We can use them to look up the object ID of the root directory and retrieve the page where it resides:


        50 00 00 00 10 00 10 00 00 00 20 00 30 00 00 00 – total length / key and value borders
        00 00 00 00 00 00 00 00 00 06 00 00 00 00 00 00 – object identifier
        F4 0A 00 00 00 00 00 00 00 00 02 08 08 00 00 00 – page identifier / flags
        CE 0F 85 14 83 01 DC 39 00 00 00 00 00 00 00 00 – checksum
        08 00 00 00 08 00 00 00 04 00 00 00 00 00 00 00

The object table entry for the root directory, containing its page (0xAF4)

When retrieving pages by ID or virtual page number, look for the ones with the highest sequence number as those are the latest copies of the shadow-write mechanism.

Directories, from the root directory down, follow a consistent pattern. They are comprised of sequential lists of data structures whose length is determined by the first word value (attributes and attribute lists).

List are often prefixed with a header attribute defining the total length of the attributes that follow, which make up the list.

In either case, attributes may be parsed by iterating over the bytes after the directory page header, reading and processing the first word to determine the next number of bytes to read.

Various attributes take on different semantics including references to subdirectories and files as well as branches to additional pages containing more directory contents.

The structures in a directory listing have one of the following formats:

Base Attribute

The simplest basic attribute consisting of a block whose length is given at the very start.

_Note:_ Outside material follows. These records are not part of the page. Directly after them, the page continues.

-- pv_equiv track=rewrite | github.com/dinuhifi/advent-of-code-2023 | py/day_00.py | convert_to_num
-- ===== SOURCE A (Python) =====
-- def convert_to_num(input):
--     ans = []
--     str_to_nums = {'one': '1','two': '2','three': '3','four': '4','five': '5',
--                    'six': '6','seven': '7','eight': '8','nine': '9'}
--
--     for j in range(len(input)):
--         for i in str_to_nums.keys():
--             l = len(i)
--             if input[j:j+l] == i:
--                 ans.append(int(str_to_nums[i]))
--
--     return ans
-- ===== SOURCE B (Python) =====
-- def convert_to_num(input):
--     table = [('one', 1), ('two', 2), ('three', 3), ('four', 4), ('five', 5),
--              ('six', 6), ('seven', 7), ('eight', 8), ('nine', 9)]
--     hits = [(j, v) for (w, v) in table for j in range(len(input)) if input.startswith(w, j)]
--     hits.sort(key=lambda p: p[0])
--     return [v for (_, v) in hits]
-- ===== Notes on version B (the rewrite author's own statement) =====
-- stated objective: alternative
-- what changed: Instead of A's position-major scan (for each index try all nine words and append immediately), B collects (index, value) hit pairs word-by-word, sorts them once by index, and returns the values; agreement relies on stable sorting and on no two digit words matching at the same position.
import Mathlib
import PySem

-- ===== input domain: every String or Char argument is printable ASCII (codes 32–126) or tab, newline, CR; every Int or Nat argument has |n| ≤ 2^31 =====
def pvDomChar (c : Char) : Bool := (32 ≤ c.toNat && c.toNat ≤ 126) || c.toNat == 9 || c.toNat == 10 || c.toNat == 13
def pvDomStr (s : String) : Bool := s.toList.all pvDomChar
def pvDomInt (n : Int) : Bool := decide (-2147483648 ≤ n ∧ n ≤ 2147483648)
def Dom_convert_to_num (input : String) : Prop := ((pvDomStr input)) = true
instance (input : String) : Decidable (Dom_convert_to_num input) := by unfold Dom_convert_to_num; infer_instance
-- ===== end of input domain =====

-- B replaces A's position-major scan by word-major collection of (index, value) hit pairs
-- followed by one stable sort on the index (objective: alternative decomposition, same cost).

-- ===== PORT A =====
-- the dict str_to_nums, in insertion order
def pvTableA : List (String × String) :=
  [("one", "1"), ("two", "2"), ("three", "3"), ("four", "4"), ("five", "5"),
   ("six", "6"), ("seven", "7"), ("eight", "8"), ("nine", "9")]

def convert_to_num (input : String) : List Int :=
  (PySem.List.pyRange 0 (PySem.Str.len input) 1).foldl
    (fun ans j =>
      pvTableA.foldl
        (fun ans iv =>
          let l : Int := PySem.Str.len iv.1
          -- int(str_to_nums[i]) always succeeds on the digit literals; .getD 0 is unreachable
          if PySem.Str.slice input (some j) (some (j + l)) = iv.1
          then ans ++ [(PySem.Int.ofStr? iv.2).getD 0]
          else ans)
        ans)
    []

-- ===== PORT B =====
def pvTableB : List (String × Int) :=
  [("one", 1), ("two", 2), ("three", 3), ("four", 4), ("five", 5),
   ("six", 6), ("seven", 7), ("eight", 8), ("nine", 9)]

def convert_to_num_alt (input : String) : List Int :=
  -- input.startswith(w, j) with 0 ≤ j is exactly startswith on the j-suffix
  let hits := pvTableB.flatMap (fun wv =>
    (PySem.List.pyRange 0 (PySem.Str.len input) 1).flatMap (fun j =>
      if PySem.Chars.startswith (input.toList.drop j.toNat) wv.1.toList
      then [(j, wv.2)] else []))
  (PySem.List.sorted hits (fun p => p.1)).map (fun p => p.2)

-- ===== PRECONDITION & SPEC =====
def Spec_convert_to_num (input : String) (out : List Int) : Prop := out = convert_to_num_alt input
instance (input : String) (out : List Int) : Decidable (Spec_convert_to_num input out) := by unfold Spec_convert_to_num; infer_instance

-- ===== CLAIM (what is proved, stated in full; the proofs are below) =====
def Claim_equal_convert_to_num : Prop := ∀ (input : String), Dom_convert_to_num input → Spec_convert_to_num input (convert_to_num input)

-- ===== LEMMAS AND PROOFS =====

-- one hit candidate: [(j, v)] if word wv matches at position j, else []
def pvG (input : String) (wv : String × Int) (j : Int) : List (Int × Int) :=
  if PySem.Chars.startswith (input.toList.drop j.toNat) wv.1.toList
  then [(j, wv.2)] else []

-- B's unsorted hit list (word-major)
def pvHits (input : String) : List (Int × Int) :=
  pvTableB.flatMap (fun wv =>
    (PySem.List.pyRange 0 (PySem.Str.len input) 1).flatMap (fun j => pvG input wv j))

-- the same multiset of hits, position-major (= the order A emits values in)
def pvPairsPos (input : String) : List (Int × Int) :=
  (PySem.List.pyRange 0 (PySem.Str.len input) 1).flatMap (fun j =>
    pvTableB.flatMap (fun wv => pvG input wv j))

lemma pvFlatMap_append_perm {α β : Type} (l : List α) (g h : α → List β) :
    (l.flatMap (fun a => g a ++ h a)).Perm (l.flatMap g ++ l.flatMap h) := by
  induction l with
  | nil => simp
  | cons a l ih =>
    simp only [List.flatMap_cons]
    refine (ih.append_left (g a ++ h a)).trans ?_
    have h2 := ((List.perm_append_comm (l₁ := h a) (l₂ := l.flatMap g)).append_right
      (l.flatMap h)).append_left (g a)
    have e1 : (g a ++ h a) ++ (l.flatMap g ++ l.flatMap h)
        = g a ++ ((h a ++ l.flatMap g) ++ l.flatMap h) := by simp [List.append_assoc]
    have e2 : (g a ++ l.flatMap g) ++ (h a ++ l.flatMap h)
        = g a ++ ((l.flatMap g ++ h a) ++ l.flatMap h) := by simp [List.append_assoc]
    rw [e1, e2]; exact h2

lemma pvFlatMap_swap_perm {α β γ : Type} (l₁ : List α) (l₂ : List β) (f : α → β → List γ) :
    (l₁.flatMap fun a => l₂.flatMap fun b => f a b).Perm
      (l₂.flatMap fun b => l₁.flatMap fun a => f a b) := by
  induction l₁ with
  | nil => simp
  | cons a l ih =>
    simp only [List.flatMap_cons]
    refine List.Perm.trans (ih.append_left _) ?_
    exact (pvFlatMap_append_perm l₂ (fun b => f a b) (fun b => l.flatMap fun a => f a b)).symm

-- no digit word is a prefix of a different digit word (their first two letters already differ)
lemma pvWords_prefix_unique :
    ∀ a ∈ pvTableB, ∀ b ∈ pvTableB, a.1.toList <+: b.1.toList → a.1 = b.1 := by decide

lemma pvTable_pairwise_ne : pvTableB.Pairwise (fun a b => a.1 ≠ b.1) := by decide

lemma pvMem_pvG {input : String} {wv : String × Int} {j : Int} {x : Int × Int}
    (hx : x ∈ pvG input wv j) : x = (j, wv.2) := by
  unfold pvG at hx; split at hx <;> simp_all

lemma pvG_not_both (input : String) (j : Int) :
    pvTableB.Pairwise (fun a b => ∀ x ∈ pvG input a j, ∀ y ∈ pvG input b j, x.1 < y.1) := by
  refine pvTable_pairwise_ne.imp_of_mem ?_
  intro a b ha hb hne x hx y hy
  exfalso
  unfold pvG at hx hy
  split at hx
  case isFalse => simp at hx
  case isTrue h1 =>
  split at hy
  case isFalse => simp at hy
  case isTrue h2 =>
  rw [PySem.Chars.startswith_iff] at h1 h2
  rcases List.prefix_or_prefix_of_prefix h1 h2 with h | h
  · exact hne (pvWords_prefix_unique a ha b hb h)
  · exact hne (pvWords_prefix_unique b hb a ha h).symm

lemma pvRow_pairwise (input : String) (j : Int) :
    (pvTableB.flatMap (fun wv => pvG input wv j)).Pairwise (fun p q => p.1 < q.1) := by
  rw [List.pairwise_flatMap]
  refine ⟨fun a _ => ?_, pvG_not_both input j⟩
  unfold pvG; split <;> simp

lemma pvMem_row_fst {input : String} {j : Int} {x : Int × Int}
    (hx : x ∈ pvTableB.flatMap (fun wv => pvG input wv j)) : x.1 = j := by
  rw [List.mem_flatMap] at hx
  obtain ⟨wv, _, hx⟩ := hx
  rw [pvMem_pvG hx]

lemma pvPairsPos_pairwise (input : String) :
    (pvPairsPos input).Pairwise (fun p q => p.1 < q.1) := by
  unfold pvPairsPos
  rw [List.pairwise_flatMap]
  refine ⟨fun j _ => pvRow_pairwise input j, ?_⟩
  refine (PySem.List.pairwise_lt_pyRange_one 0 (PySem.Str.len input)).imp_of_mem ?_
  intro j₁ j₂ _ _ hlt x hx y hy
  rw [pvMem_row_fst hx, pvMem_row_fst hy]; exact hlt

lemma pvSorted_hits (input : String) :
    PySem.List.sorted (pvHits input) (fun p => p.1) = pvPairsPos input := by
  refine PySem.List.sorted_eq_of_perm_of_pairwise_lt _ _ _ ?_ (pvPairsPos_pairwise input)
  exact pvFlatMap_swap_perm (PySem.List.pyRange 0 (PySem.Str.len input) 1) pvTableB
    (fun j wv => pvG input wv j)

lemma pvB_eq (input : String) :
    convert_to_num_alt input
      = (PySem.List.sorted (pvHits input) (fun p => p.1)).map (fun p => p.2) := rfl

lemma pvFoldl_ite_append {α β : Type} (l : List α) (p : α → Prop) [DecidablePred p]
    (f : α → β) (acc : List β) :
    l.foldl (fun acc x => if p x then acc ++ [f x] else acc) acc
      = acc ++ l.flatMap (fun x => if p x then [f x] else []) := by
  induction l generalizing acc with
  | nil => simp
  | cons a l ih => simp only [List.foldl_cons, List.flatMap_cons]; split <;> simp [ih]

lemma pvCond_bridge (input : String) (w : String) (j : Int) (hj : 0 ≤ j) :
    (PySem.Str.slice input (some j) (some (j + PySem.Str.len w)) = w)
      ↔ PySem.Chars.startswith (input.toList.drop j.toNat) w.toList = true := by
  rw [PySem.Chars.startswith_iff]
  have hlen : PySem.Str.len w = ((w.toList.length : Nat) : Int) := by
    simp [PySem.Str.len]
  have hj' : j = ((j.toNat : Nat) : Int) := (Int.toNat_of_nonneg hj).symm
  constructor
  · intro h
    have := congrArg String.toList h
    rw [PySem.Str.toList_slice] at this
    rw [PySem.Chars.slice_eq_listSlice, hj', hlen, PySem.List.slice_natCast_add] at this
    rw [List.prefix_iff_eq_take]
    exact this.symm
  · intro h
    rw [List.prefix_iff_eq_take] at h
    have : (PySem.Str.slice input (some j) (some (j + PySem.Str.len w))).toList = w.toList := by
      rw [PySem.Str.toList_slice, PySem.Chars.slice_eq_listSlice, hj', hlen,
        PySem.List.slice_natCast_add]
      exact h.symm
    exact String.toList_injective this

lemma pvA_eq (input : String) :
    convert_to_num input
      = (PySem.List.pyRange 0 (PySem.Str.len input) 1).flatMap (fun j =>
          pvTableA.flatMap (fun iv =>
            if PySem.Str.slice input (some j) (some (j + PySem.Str.len iv.1)) = iv.1
            then [(PySem.Int.ofStr? iv.2).getD 0] else [])) := by
  unfold convert_to_num
  have hin : ∀ (ans : List Int) (j : Int),
      pvTableA.foldl
        (fun ans iv =>
          let l : Int := PySem.Str.len iv.1
          if PySem.Str.slice input (some j) (some (j + l)) = iv.1
          then ans ++ [(PySem.Int.ofStr? iv.2).getD 0]
          else ans) ans
        = ans ++ pvTableA.flatMap (fun iv =>
            if PySem.Str.slice input (some j) (some (j + PySem.Str.len iv.1)) = iv.1
            then [(PySem.Int.ofStr? iv.2).getD 0] else []) := by
    intro ans j
    exact pvFoldl_ite_append pvTableA
      (fun iv => PySem.Str.slice input (some j) (some (j + PySem.Str.len iv.1)) = iv.1)
      (fun iv => (PySem.Int.ofStr? iv.2).getD 0) ans
  simp only [hin]
  rw [PySem.List.foldl_append_eq_flatMap]
  simp

lemma pvTerm_eq (input : String) (j : Int) (hj : 0 ≤ j) (w : String) (vs : String) (vi : Int)
    (hv : (PySem.Int.ofStr? vs).getD 0 = vi) :
    (if PySem.Str.slice input (some j) (some (j + PySem.Str.len w)) = w
     then [(PySem.Int.ofStr? vs).getD 0] else ([] : List Int))
      = (pvG input (w, vi) j).map (fun p => p.2) := by
  unfold pvG
  rw [if_congr (pvCond_bridge input w j hj) (by rw [hv]) rfl]
  simp [apply_ite (List.map (fun (p : Int × Int) => p.2))]

lemma pvRow_eq (input : String) (j : Int) (hj : 0 ≤ j) :
    pvTableA.flatMap (fun iv =>
        if PySem.Str.slice input (some j) (some (j + PySem.Str.len iv.1)) = iv.1
        then [(PySem.Int.ofStr? iv.2).getD 0] else [])
      = (pvTableB.flatMap (fun wv => pvG input wv j)).map (fun p => p.2) := by
  simp only [pvTableA, pvTableB, List.flatMap_cons, List.flatMap_nil, List.append_nil,
    List.map_append]
  rw [pvTerm_eq input j hj "one" "1" 1 (by decide), pvTerm_eq input j hj "two" "2" 2 (by decide),
    pvTerm_eq input j hj "three" "3" 3 (by decide), pvTerm_eq input j hj "four" "4" 4 (by decide),
    pvTerm_eq input j hj "five" "5" 5 (by decide), pvTerm_eq input j hj "six" "6" 6 (by decide),
    pvTerm_eq input j hj "seven" "7" 7 (by decide), pvTerm_eq input j hj "eight" "8" 8 (by decide),
    pvTerm_eq input j hj "nine" "9" 9 (by decide)]

-- ===== VERDICT (by name: the statement is the Claim_ definition above) =====
theorem convert_to_num_spec : Claim_equal_convert_to_num := by
  intro input _
  unfold Spec_convert_to_num
  rw [pvA_eq, pvB_eq, pvSorted_hits]
  unfold pvPairsPos
  rw [List.map_flatMap]
  refine List.flatMap_congr ?_
  intro j hj
  exact pvRow_eq input j (PySem.List.mem_pyRange_one.mp hj).1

Below, there is an example of a typical attribute:


        a8 00 00 0028 00 01 0000 00 00 0010 01 00 00
        10 01 00 0002 00 00 0000 00 00 0000 00 00 00
        00 00 00 0000 00 00 00a9 d3 a4 c327 dd d2 01
        5f a0 58 f327 dd d2 015f a0 58 f327 dd d2 01
        a9 d3 a4 c327 dd d2 0120 00 00 0000 00 00 00
        00 06 00 0000 00 00 0003 00 00 0000 00 00 00
        5c 9a 07 ac01 00 00 0019 00 00 0000 00 00 00
        00 00 01 0000 00 00 0000 00 00 0000 00 00 00
        00 00 00 0000 00 00 0000 00 00 0000 00 00 00
        00 00 00 0000 00 00 0001 00 00 0000 00 00 00
        00 00 00 0000 00 00 00

Here you can find a section of 0xA8 length containing the following four file timestamps. See more below:


        a9 d3 a4 c327 dd d2 01 - 2017-06-04 07:43:20
        5f a0 58 f327 dd d2 01 - 2017-06-04 07:44:40
        5f a0 58 f327 dd d2 01 - 2017-06-04 07:44:40
        a9 d3 a4 c327 dd d2 01 - 2017-06-04 07:43:20

It is safe to assume that either:

one of the first fields in any given attribute contains an identifier detailing how the attribute should be parsed, or
the context is given by the attribute’s position in the list.
attributes corresponding to the given meaning are referenced by this address or identifier

Records

Key / Value pairs – their values are given in the first 0x20 bytes of the attribute. These are used for associated metadata sections with files whose names are recorded in the keys and contents are recorded in the value.